Since Colorado is “ground zero” for medical marijuana use, the rest of the nation can learn from how pediatric neurologists there are taking care of children with seizures who use cannabinoids.
Dr. Amy Brooks-Kayal, chief of pediatric neurology at the University of Colorado at Denver, Aurora, shared her facility’s experiences at Marijuana and Cannabinoids: A Neuroscience Research Summit sponsored by the National Institutes of Health.
“Our odyssey in Colorado started before I arrived there,” she said, since the state has allowed medical use of marijuana since November 2000. Of the state’s 107,798 patients who hold the “red card” that permits medical marijuana use, 349, or about 0.3%, are minors.
Seizures are a relatively rare reason for medical marijuana use, and Dr. Brooks-Kayal said that she is not aware of any neurologists or pediatricians who prescribe cannabinoids for pediatric seizures (“red cards” can be issued by any physician who has a relationship with the patient; two physicians are needed for minors).
To examine the use of medical marijuana in Colorado for children with seizure disorders, Dr. Craig Press, then a pediatric neurology resident at Children’s Hospital Colorado, and his coauthors studied 75 pediatric seizure patients who used medical marijuana (Epilepsy Behav. 2015 Apr;45:49-52). “This was completely an observational study. Obviously, we had no ability to determine what was in the substances given, other than parental report,” Dr. Brooks-Kayal said.

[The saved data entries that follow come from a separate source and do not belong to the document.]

-- pv_equiv track=rewrite | github.com/captainpragmatic/PRAHO | services/platform/apps/customers/tasks.py | _detect_feedback_category
-- ===== SOURCE A (Python) =====
-- _FEEDBACK_CATEGORIES: dict[str, list[str]] = {
--     "billing": ["invoice", "payment", "charge", "refund", "price", "factura", "plata", "pret", "taxa"],
--     "technical": ["server", "down", "error", "slow", "dns", "ssl", "email", "hosting", "eroare", "lent"],
--     "praise": ["great", "excellent", "thank", "awesome", "happy", "multumesc", "excelent", "bravo"],
--     "complaint": ["bad", "terrible", "worst", "angry", "disappointed", "nemultumit", "prost", "rau"],
--     "feature_request": ["wish", "would be nice", "suggest", "feature", "add", "implement", "doresc", "propun"],
-- }
--
-- def _detect_feedback_category(content: str) -> str:
--     """Detect feedback category from note content using keyword matching."""
--     content_lower = content.lower()
--     words = {w.strip(".,!?;:'\"()[]{}") for w in content_lower.split()}
--     scores: dict[str, int] = {}
--     for category, keywords in _FEEDBACK_CATEGORIES.items():
--         score = 0
--         for kw in keywords:
--             if " " in kw:  # Multi-word phrases: substring match (e.g., "would be nice")
--                 score += 1 if kw in content_lower else 0
--             else:  # Single words: word-boundary match
--                 score += 1 if kw in words else 0
--         if score > 0:
--             scores[category] = score
--     if not scores:
--         return "general"
--     return max(scores, key=lambda k: scores[k])
-- ===== SOURCE B (Python) =====
-- _FEEDBACK_CATEGORIES: dict[str, list[str]] = {
--     "billing": ["invoice", "payment", "charge", "refund", "price", "factura", "plata", "pret", "taxa"],
--     "technical": ["server", "down", "error", "slow", "dns", "ssl", "email", "hosting", "eroare", "lent"],
--     "praise": ["great", "excellent", "thank", "awesome", "happy", "multumesc", "excelent", "bravo"],
--     "complaint": ["bad", "terrible", "worst", "angry", "disappointed", "nemultumit", "prost", "rau"],
--     "feature_request": ["wish", "would be nice", "suggest", "feature", "add", "implement", "doresc", "propun"],
-- }
--
-- # Inverted index: single-word keyword -> category; multi-word phrases kept separately.
-- _INDEX: dict[str, str] = {}
-- _PHRASES: list[tuple[str, str]] = []
-- for _cat, _kws in _FEEDBACK_CATEGORIES.items():
--     for _kw in _kws:
--         if " " in _kw:
--             _PHRASES.append((_kw, _cat))
--         else:
--             _INDEX[_kw] = _cat
--
--
-- def _detect_feedback_category(content: str) -> str:
--     """Detect feedback category via one pass over the word-set using an inverted index."""
--     content_lower = content.lower()
--     words = {w.strip(".,!?;:'\"()[]{}") for w in content_lower.split()}
--     scores = {cat: 0 for cat in _FEEDBACK_CATEGORIES}
--     for w in words:
--         cat = _INDEX.get(w)
--         if cat is not None:
--             scores[cat] += 1
--     for phrase, cat in _PHRASES:
--         if phrase in content_lower:
--             scores[cat] += 1
--     best = max(scores, key=lambda k: scores[k])
--     return best if scores[best] > 0 else "general"
-- ===== Notes on version B (the rewrite author's own statement) =====
-- stated objective: alternative
-- what changed: Replaces A's category-by-category scan over every keyword list (building a dict of only-positive scores and taking max over it) with an inverted index keyword->category built once, a single pass over the word-set incrementing per-category counters, a separate substring check for the one multi-word phrase, and a final argmax over all categories guarded by positivity.
import Mathlib
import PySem

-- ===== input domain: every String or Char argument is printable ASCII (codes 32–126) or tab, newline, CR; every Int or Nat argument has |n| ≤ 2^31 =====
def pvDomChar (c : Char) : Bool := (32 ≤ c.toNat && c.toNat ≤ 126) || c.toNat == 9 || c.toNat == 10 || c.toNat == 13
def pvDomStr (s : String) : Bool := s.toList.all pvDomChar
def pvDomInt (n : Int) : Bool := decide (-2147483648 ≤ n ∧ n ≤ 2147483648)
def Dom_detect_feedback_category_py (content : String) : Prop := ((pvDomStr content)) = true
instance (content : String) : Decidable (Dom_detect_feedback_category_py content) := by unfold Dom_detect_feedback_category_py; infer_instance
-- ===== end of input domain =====

-- B replaces A's per-category scan over all keyword lists with an inverted index
-- (keyword → category) consulted once per word of the word-set; objective: alternative.

def pvCategories : List (String × List String) := [
  ("billing", ["invoice", "payment", "charge", "refund", "price", "factura", "plata", "pret", "taxa"]),
  ("technical", ["server", "down", "error", "slow", "dns", "ssl", "email", "hosting", "eroare", "lent"]),
  ("praise", ["great", "excellent", "thank", "awesome", "happy", "multumesc", "excelent", "bravo"]),
  ("complaint", ["bad", "terrible", "worst", "angry", "disappointed", "nemultumit", "prost", "rau"]),
  ("feature_request", ["wish", "would be nice", "suggest", "feature", "add", "implement", "doresc", "propun"])]

-- ===== PORT A =====
def detect_feedback_category_py (content : String) : String :=
  let content_lower := PySem.Str.lower content
  let words : PySem.Set String := PySem.Set.ofList
    ((PySem.Str.split₀ content_lower).map (fun w => PySem.Str.stripChars w ".,!?;:'\"()[]{}"))
  let scores : PySem.Dict String Int := pvCategories.foldl (fun scores ckws =>
      let score : Int := ckws.2.foldl (fun score kw =>
        if PySem.Str.isIn " " kw then score + (if PySem.Str.isIn kw content_lower then 1 else 0)
        else score + (if PySem.Set.contains words kw then 1 else 0)) 0
      if score > 0 then scores.insert ckws.1 score else scores) PySem.Dict.empty
  if scores.items = [] then "general"
  else (PySem.List.max? scores.keys (fun k => scores.getD k 0)).getD "general"

-- ===== PORT B =====
-- module-level loop of Source B: inverted index for single-word keywords, phrase list for the rest
def pvIndex : PySem.Dict String String :=
  pvCategories.foldl (fun d ckws => ckws.2.foldl (fun d kw =>
    if PySem.Str.isIn " " kw then d else d.insert kw ckws.1) d) PySem.Dict.empty

def pvPhrases : List (String × String) :=
  pvCategories.foldl (fun ps ckws => ckws.2.foldl (fun ps kw =>
    if PySem.Str.isIn " " kw then ps ++ [(kw, ckws.1)] else ps) ps) []

def detect_feedback_category_py_alt (content : String) : String :=
  let content_lower := PySem.Str.lower content
  let words : PySem.Set String := PySem.Set.ofList
    ((PySem.Str.split₀ content_lower).map (fun w => PySem.Str.stripChars w ".,!?;:'\"()[]{}"))
  let scores0 : PySem.Dict String Int := pvCategories.foldl (fun d ckws => d.insert ckws.1 0) PySem.Dict.empty
  let scores1 : PySem.Dict String Int := words.foldl (fun d w =>
      (pvIndex.get? w).elim d (fun cat => d.modify cat 0 (· + 1))) scores0
  let scores : PySem.Dict String Int := pvPhrases.foldl (fun d pc =>
      if PySem.Str.isIn pc.1 content_lower then d.modify pc.2 0 (· + 1) else d) scores1
  (PySem.List.max? scores.keys (fun k => scores.getD k 0)).elim "general"
    (fun best => if scores.getD best 0 > 0 then best else "general")

-- ===== PRECONDITION & SPEC =====
def Spec_detect_feedback_category_py (content : String) (out : String) : Prop := out = detect_feedback_category_py_alt content
instance (content : String) (out : String) : Decidable (Spec_detect_feedback_category_py content out) := by unfold Spec_detect_feedback_category_py; infer_instance

-- ===== CLAIM (what is proved, stated in full; the proofs are below) =====
def Claim_equal_detect_feedback_category_py : Prop := ∀ (content : String), Dom_detect_feedback_category_py content → Spec_detect_feedback_category_py content (detect_feedback_category_py content)

-- ===== LEMMAS AND PROOFS =====

def pvCatNames : List String := ["billing", "technical", "praise", "complaint", "feature_request"]

def pvScore (cl : String) (W : List String) (c : String) : Int :=
  ((W.filterMap (fun w => pvIndex.get? w)).count c : Int) +
  (if c = "feature_request" ∧ PySem.Str.isIn "would be nice" cl = true then 1 else 0)

theorem pv_score_nonneg (cl : String) (W : List String) (c : String) : 0 ≤ pvScore cl W c := by
  unfold pvScore; split_ifs <;> positivity

theorem pv_foldl_match (l : List String) (g : String → Option String)
    (h : PySem.Dict String Int → String → PySem.Dict String Int) (d : PySem.Dict String Int) :
    l.foldl (fun d w => (g w).elim d (fun c => h d c)) d = (l.filterMap g).foldl h d := by
  induction l generalizing d with
  | nil => rfl
  | cons w l ih => cases hg : g w <;> simp [hg, ih]

theorem pv_update_self (s : PySem.Set String) (l : List String) (h : ∀ x ∈ l, x ∈ s) :
    PySem.Set.update s l = s := by
  induction l generalizing s with
  | nil => rfl
  | cons x l ih =>
    have hx : PySem.Set.add s x = s := by
      simp [PySem.Set.add, PySem.Set.contains, List.contains_eq_mem, h x (by simp)]
    simp only [PySem.Set.update, List.foldl_cons]
    rw [show List.foldl PySem.Set.add (PySem.Set.add s x) l = PySem.Set.update (PySem.Set.add s x) l from rfl,
        hx, ih s (fun y hy => h y (by simp [hy]))]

Overall, 33% of parents reported a greater than 50% reduction in seizures; this group was judged to be responders, with no significant difference in response rate by seizure type. A variety of cannabis products were used, including cannabidiol alone and cannabidiol with other oral cannabis extracts (OCEs). All produced similar response rates.
However, only 30 patients had pre- and post-cannabis EEGs. Of this group, none of the cannabis responders had an improvement in their EEGs after cannabis use, whereas three of the nonresponders showed EEG improvement. “The most interesting finding that we saw was that the response rate dramatically varied depending on whether the families had moved out of state,” Dr. Brooks-Kayal said. Families who had moved to Colorado from another state for treatment were three times more likely to report response to OCEs, compared with those families who were from Colorado (16/34, 47%, vs. 9/41, 22%; odds ratio, 3.16; P less than .025).

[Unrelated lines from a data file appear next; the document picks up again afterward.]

-- pv_equiv track=rewrite | github.com/semh59/agent-stack | core/bridge/cleaning/cli_cleaner.py | _clean_git_diff
-- ===== SOURCE A (Python) =====
-- def _clean_git_diff(lines: list[str]) -> list[str]:
--     """Max 200 lines. Limit unchanged context lines to 3 per hunk."""
--     out: list[str] = []
--     ctx_count = 0
--     for i, line in enumerate(lines):
--         if i >= 200:
--             break
--         ch = line[0] if line else " "
--         if ch in ("+", "-", "@", "d", "i", "n"):  # diff, index, new file
--             ctx_count = 0
--             out.append(line)
--         elif ch == " ":  # context line
--             ctx_count += 1
--             if ctx_count <= 3:
--                 out.append(line)
--         else:
--             ctx_count = 0
--             out.append(line)
--     if len(lines) > 200:
--         out.append(f"... [{len(lines) - 200} more lines truncated]")
--     return out
-- ===== SOURCE B (Python) =====
-- def _clean_git_diff(lines: list[str]) -> list[str]:
--     """Max 200 lines. Limit unchanged context lines to 3 per hunk."""
--     head = lines[:200]
--     out: list[str] = []
--     n = len(head)
--     i = 0
--     while i < n:
--         is_ctx = (not head[i]) or head[i][0] == " "
--         j = i
--         while j < n and (((not head[j]) or head[j][0] == " ") == is_ctx):
--             j += 1
--         run = head[i:j]
--         out.extend(run[:3] if is_ctx else run)
--         i = j
--     if len(lines) > 200:
--         out.append(f"... [{len(lines) - 200} more lines truncated]")
--     return out
-- ===== Notes on version B (the rewrite author's own statement) =====
-- stated objective: alternative
-- what changed: Replaces the per-line running ctx_count counter with explicit run grouping: split lines[:200] into maximal runs of context vs non-context lines and emit run[:3] for context runs, the whole run otherwise.
import Mathlib
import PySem

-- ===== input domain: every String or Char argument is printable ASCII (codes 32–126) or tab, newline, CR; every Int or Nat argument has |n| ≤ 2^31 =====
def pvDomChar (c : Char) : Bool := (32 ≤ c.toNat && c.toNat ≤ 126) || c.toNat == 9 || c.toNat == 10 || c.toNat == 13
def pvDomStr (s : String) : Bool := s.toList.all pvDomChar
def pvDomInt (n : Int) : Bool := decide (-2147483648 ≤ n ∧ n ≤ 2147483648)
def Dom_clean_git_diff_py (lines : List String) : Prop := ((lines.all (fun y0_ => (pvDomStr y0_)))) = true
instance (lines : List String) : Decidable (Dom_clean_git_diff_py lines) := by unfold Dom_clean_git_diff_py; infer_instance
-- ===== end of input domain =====

-- B replaces A's running context counter by explicit run grouping over lines[:200]
-- (maximal context/non-context runs, context runs truncated to their first 3 lines); alternative decomposition, same cost.


-- ===== PORT A =====
-- ch = line[0] if line else " "
def pvFirstCh (l : String) : Char :=
  match l.toList with
  | [] => ' '
  | c :: _ => c

-- ch in ("+", "-", "@", "d", "i", "n")
def pvIsDiffCh (c : Char) : Bool :=
  c == '+' || c == '-' || c == '@' || c == 'd' || c == 'i' || c == 'n'

-- the for-loop of A: index i (break at 200) and running ctx_count
def pvAGo : List String → Int → Int → List String
  | [], _, _ => []
  | l :: ls, i, ctx =>
    if i ≥ 200 then []
    else
      let ch := pvFirstCh l
      if pvIsDiffCh ch then l :: pvAGo ls (i + 1) 0
      else if ch == ' ' then
        if ctx + 1 ≤ 3 then l :: pvAGo ls (i + 1) (ctx + 1)
        else pvAGo ls (i + 1) (ctx + 1)
      else l :: pvAGo ls (i + 1) 0

def clean_git_diff_py (lines : List String) : List String :=
  pvAGo lines 0 0 ++
    (if (lines.length : Int) > 200 then
      ["... [" ++ PySem.Int.toStr ((lines.length : Int) - 200) ++ " more lines truncated]"]
    else [])

-- ===== PORT B =====
-- is_ctx = (not head[i]) or head[i][0] == " "
def pvIsCtx (l : String) : Bool :=
  match l.toList with
  | [] => true
  | c :: _ => c == ' '

-- B's outer while loop: peel off one maximal run (inner while = takeWhile/dropWhile) per step
def pvBGo : List String → List String
  | [] => []
  | l :: ls =>
    let k := pvIsCtx l
    let run := List.takeWhile (fun x => pvIsCtx x == k) (l :: ls)
    let rest := List.dropWhile (fun x => pvIsCtx x == k) (l :: ls)
    (if k then run.take 3 else run) ++ pvBGo rest
  termination_by ls => ls.length
  decreasing_by
    simp only [List.dropWhile_cons, beq_self_eq_true, if_true, List.length_cons]
    exact Nat.lt_succ_of_le (List.length_dropWhile_le _ _)

def clean_git_diff_py_alt (lines : List String) : List String :=
  pvBGo (lines.take 200) ++
    (if (lines.length : Int) > 200 then
      ["... [" ++ PySem.Int.toStr ((lines.length : Int) - 200) ++ " more lines truncated]"]
    else [])

-- ===== PRECONDITION & SPEC =====
def Spec_clean_git_diff_py (lines : List String) (out : List String) : Prop := out = clean_git_diff_py_alt lines
instance (lines : List String) (out : List String) : Decidable (Spec_clean_git_diff_py lines out) := by unfold Spec_clean_git_diff_py; infer_instance

-- ===== CLAIM (what is proved, stated in full; the proofs are below) =====
def Claim_equal_clean_git_diff_py : Prop := ∀ (lines : List String), Dom_clean_git_diff_py lines → Spec_clean_git_diff_py lines (clean_git_diff_py lines)

-- ===== LEMMAS AND PROOFS =====

-- index-free version of A's loop (proof helper)
def pvALoop : List String → Int → List String
  | [], _ => []
  | l :: ls, ctx =>
    let ch := pvFirstCh l
    if pvIsDiffCh ch then l :: pvALoop ls 0
    else if ch == ' ' then
      if ctx + 1 ≤ 3 then l :: pvALoop ls (ctx + 1)
      else pvALoop ls (ctx + 1)
    else l :: pvALoop ls 0

lemma pvIsCtx_iff (l : String) : pvIsCtx l = true ↔ pvFirstCh l = ' ' := by
  unfold pvIsCtx pvFirstCh
  cases l.toList with
  | nil => simp
  | cons c cs => simp

-- the index+break loop equals the index-free loop on the 200-prefix
lemma pvAGo_take : ∀ (ls : List String) (n : Nat) (ctx : Int), n ≤ 200 →
    pvAGo ls (200 - (n : Int)) ctx = pvALoop (ls.take n) ctx := by
  intro ls
  induction ls with
  | nil => intro n ctx _; cases n <;> simp [pvAGo, pvALoop]
  | cons l ls ih =>
    intro n ctx hn
    cases n with
    | zero =>
      simp only [List.take_zero, pvALoop]
      simp [pvAGo]
    | succ m =>
      have hm : m ≤ 200 := Nat.le_of_succ_le hn
      have hlt : ¬ ((200 : Int) - ((m + 1 : Nat) : Int) ≥ 200) := by push_cast; omega
      have hstep : (200 : Int) - ((m + 1 : Nat) : Int) + 1 = 200 - (m : Int) := by push_cast; omega
      simp only [pvAGo, hlt, if_false, hstep, ih m 0 hm, ih m (ctx + 1) hm,
        List.take_succ_cons, pvALoop]

-- non-context lines ignore and reset the counter
lemma pvALoop_nonctx_head (r : String) (rs : List String) (c c' : Int)
    (hr : pvIsCtx r = false) : pvALoop (r :: rs) c = pvALoop (r :: rs) c' := by
  have hch : pvFirstCh r ≠ ' ' := by
    intro h; rw [← pvIsCtx_iff] at h; simp [h] at hr
  simp only [pvALoop]
  by_cases hd : pvIsDiffCh (pvFirstCh r) = true
  · simp [hd]
  · simp [hd, hch]

-- a run of non-context lines is emitted wholesale, counter reset
lemma pvALoop_nonctx_run : ∀ (run rest : List String) (c : Int), run ≠ [] →
    (∀ x ∈ run, pvIsCtx x = false) →
    pvALoop (run ++ rest) c = run ++ pvALoop rest 0 := by
  intro run
  induction run with
  | nil => intro rest c h _; exact absurd rfl h
  | cons r rs ih =>
    intro rest c _ hall
    have hr : pvIsCtx r = false := hall r (List.mem_cons_self)
    have hch : pvFirstCh r ≠ ' ' := by
      intro h; rw [← pvIsCtx_iff] at h; simp [h] at hr
    have hbody : pvALoop ((r :: rs) ++ rest) c = r :: pvALoop (rs ++ rest) 0 := by
      simp only [List.cons_append, pvALoop]
      by_cases hd : pvIsDiffCh (pvFirstCh r) = true
      · simp [hd]
      · simp [hd, hch]
    rw [hbody]
    cases rs with
    | nil => simp
    | cons r' rs' =>
      rw [ih rest 0 (by simp) (fun x hx => hall x (List.mem_cons_of_mem _ hx))]
      simp

-- a run of context lines contributes its first (3 - c) lines
lemma pvALoop_ctx_run : ∀ (run rest : List String) (c : Int), 0 ≤ c →
    (∀ x ∈ run, pvIsCtx x = true) →
    pvALoop (run ++ rest) c = run.take (3 - c).toNat ++ pvALoop rest (c + run.length) := by
  intro run
  induction run with
  | nil => intro rest c _ _; simp
  | cons r rs ih =>
    intro rest c hc hall
    have hr : pvFirstCh r = ' ' := (pvIsCtx_iff r).mp (hall r List.mem_cons_self)
    have hnd : pvIsDiffCh (pvFirstCh r) = false := by rw [hr]; decide
    have hrec := ih rest (c + 1) (by omega) (fun x hx => hall x (List.mem_cons_of_mem _ hx))
    have hlen : c + 1 + (rs.length : Int) = c + ((r :: rs).length : Int) := by
      simp; omega
    have hnd' : pvIsDiffCh ' ' = false := by decide
    simp only [List.cons_append, pvALoop, hr, hnd', Bool.false_eq_true, if_false,
      beq_self_eq_true, if_true]
    by_cases h3 : c + 1 ≤ 3
    · have htk : (3 - c).toNat = (3 - (c + 1)).toNat + 1 := by omega
      simp only [if_pos h3, hrec, htk, List.take_succ_cons, List.cons_append, hlen]
    · have htk : (3 - c).toNat = 0 := by omega
      have htk2 : (3 - (c + 1)).toNat = 0 := by omega
      simp only [if_neg h3, hrec, htk, htk2, List.take_zero, List.nil_append, hlen]

-- the index-free loop with counter 0 equals B's run-grouping loop
lemma pvALoop_eq_pvBGo : ∀ (n : Nat) (ls : List String), ls.length ≤ n →
    pvALoop ls 0 = pvBGo ls := by
  intro n
  induction n with
  | zero => intro ls h; rw [List.length_eq_zero_iff.mp (Nat.le_zero.mp h)]; simp [pvALoop, pvBGo]
  | succ m ih =>
    intro ls hlen
    cases ls with
    | nil => simp [pvALoop, pvBGo]
    | cons l ls =>
      set p : String → Bool := fun x => pvIsCtx x == pvIsCtx l with hp
      have hsplit : List.takeWhile p (l :: ls) ++ List.dropWhile p (l :: ls) = l :: ls :=
        List.takeWhile_append_dropWhile
      have hrestlen : (List.dropWhile p (l :: ls)).length ≤ m := by
        have h1 : List.dropWhile p (l :: ls) = List.dropWhile p ls := by
          simp [hp]
        rw [h1]
        have := List.length_dropWhile_le p ls
        simp only [List.length_cons] at hlen
        omega
      have hBrest := ih _ hrestlen
      have hmem : ∀ x ∈ List.takeWhile p (l :: ls), pvIsCtx x = pvIsCtx l := by
        intro x hx
        have := List.mem_takeWhile_imp hx
        simpa [hp] using this
      have hrun_ne : List.takeWhile p (l :: ls) ≠ [] := by
        simp [hp]
      have hBdef : pvBGo (l :: ls) =
          (if pvIsCtx l then (List.takeWhile p (l :: ls)).take 3 else List.takeWhile p (l :: ls))
            ++ pvBGo (List.dropWhile p (l :: ls)) := by
        rw [pvBGo]
      rcases hk : pvIsCtx l with _ | _
  -- non-context run: emitted wholesale
      · have hall : ∀ x ∈ List.takeWhile p (l :: ls), pvIsCtx x = false := by
          intro x hx; rw [hmem x hx, hk]
        calc pvALoop (l :: ls) 0
            = pvALoop (List.takeWhile p (l :: ls) ++ List.dropWhile p (l :: ls)) 0 := by
              rw [hsplit]
          _ = List.takeWhile p (l :: ls) ++ pvALoop (List.dropWhile p (l :: ls)) 0 :=
              pvALoop_nonctx_run _ _ 0 hrun_ne hall
          _ = List.takeWhile p (l :: ls) ++ pvBGo (List.dropWhile p (l :: ls)) := by
              rw [hBrest]
          _ = pvBGo (l :: ls) := by rw [hBdef, hk]; simp
  -- context run: first 3 lines, rest starts non-context (or is empty)
      · have hall : ∀ x ∈ List.takeWhile p (l :: ls), pvIsCtx x = true := by
          intro x hx; rw [hmem x hx, hk]
        have hctx := pvALoop_ctx_run (List.takeWhile p (l :: ls))
          (List.dropWhile p (l :: ls)) 0 le_rfl hall
        have hrest0 : pvALoop (List.dropWhile p (l :: ls))
            (0 + ((List.takeWhile p (l :: ls)).length : Int))
            = pvALoop (List.dropWhile p (l :: ls)) 0 := by
          cases hE : List.dropWhile p (l :: ls) with
          | nil => rfl
          | cons r rs =>
            have hrF : pvIsCtx r = false := by
              have hh := List.head?_dropWhile_not p (l :: ls)
              rw [hE] at hh
              simp only [hp, hk] at hh
              simpa using hh
            exact pvALoop_nonctx_head r rs _ 0 hrF
        calc pvALoop (l :: ls) 0
            = pvALoop (List.takeWhile p (l :: ls) ++ List.dropWhile p (l :: ls)) 0 := by
              rw [hsplit]
          _ = (List.takeWhile p (l :: ls)).take 3 ++ pvBGo (List.dropWhile p (l :: ls)) := by
              rw [hctx, hrest0, hBrest]; simp
          _ = pvBGo (l :: ls) := by rw [hBdef, hk]; simp

-- ===== VERDICT (by name: the statement is the Claim_ definition above) =====
theorem clean_git_diff_py_spec : Claim_equal_clean_git_diff_py := by
  intro lines _
  unfold Spec_clean_git_diff_py clean_git_diff_py clean_git_diff_py_alt
  have h := pvAGo_take lines 200 0 le_rfl
  norm_num at h
  rw [h, pvALoop_eq_pvBGo (lines.take 200).length (lines.take 200) le_rfl]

This result, she said, raised the possibility that “the degree of investment that the family had made in getting this therapy might be impacting the parents’ perception of response.”
Since state policies vary widely and “federal policies are fragmented,” it’s hard to know what to do when a family comes to you asking about cannabis for pediatric seizure control, Dr. Brooks-Kayal said.
Dr. Brooks-Kayal outlined the approach used at Children’s Hospital Colorado. There, “providers do not recommend use of cannabinoids for treatment of epilepsy outside of a clinical trial,” she said.
However, families are provided with the most current information about cannabinoids. This includes being frank about the current lack of evidence regarding efficacy and safety, as well as unknowns around dosing and drug interactions. She said providers also share concerns about what’s in artisanal marijuana products, since purity and consistency of content aren’t regulated.
It’s critical for families to feel comfortable disclosing whether they’re using cannabinoids for their children with seizures, so providers can help track safety and efficacy. Disclosure may be more likely if you reinforce that you won’t stop caring for these children if they are on cannabinoids, Dr. Brooks-Kayal said. “We strongly encourage disclosure,” and it’s a standard part of intake at every appointment to ask about cannabinoids, she said.
When cannabinoids are being used, Dr. Brooks-Kayal recommends obtaining the following labs at baseline and monthly thereafter: CBC, liver function tests, basic metabolic panel, and trough anti-seizure medication levels. Clobazam, N-desmethylclobazam, and valproic acid levels have all been seen to change with concomitant cannabinoid use, she said.
“We ask families not to change other medications,” Dr. Brooks-Kayal said. Her practice frequently sees unwanted status epilepticus when other medications are stopped and cannabinoids started, she said. “That is a huge risk.”
To help families and providers track efficacy when cannabinoids are being used, Dr. Brooks-Kayal asks families to keep a seizure diary. She obtains a baseline EEG and repeats it about 3 months after the baseline. Since the EEG should capture seizure frequency, the length of the EEG is tailored to the patient’s seizure frequency. For Dr. Brooks-Kayal’s patients, this means she often obtains 24-hour EEGs.
If it’s appropriate, families can enroll their children in an observational research study, and families can also consider participating in pharmaceutical double-blind, placebo-controlled trials. Other practical tips include standardizing the way you care for cannabinoid-using children in your practice, and working with hospital administrators and the inpatient pharmacy in advance about how use of these products will be addressed for inpatients.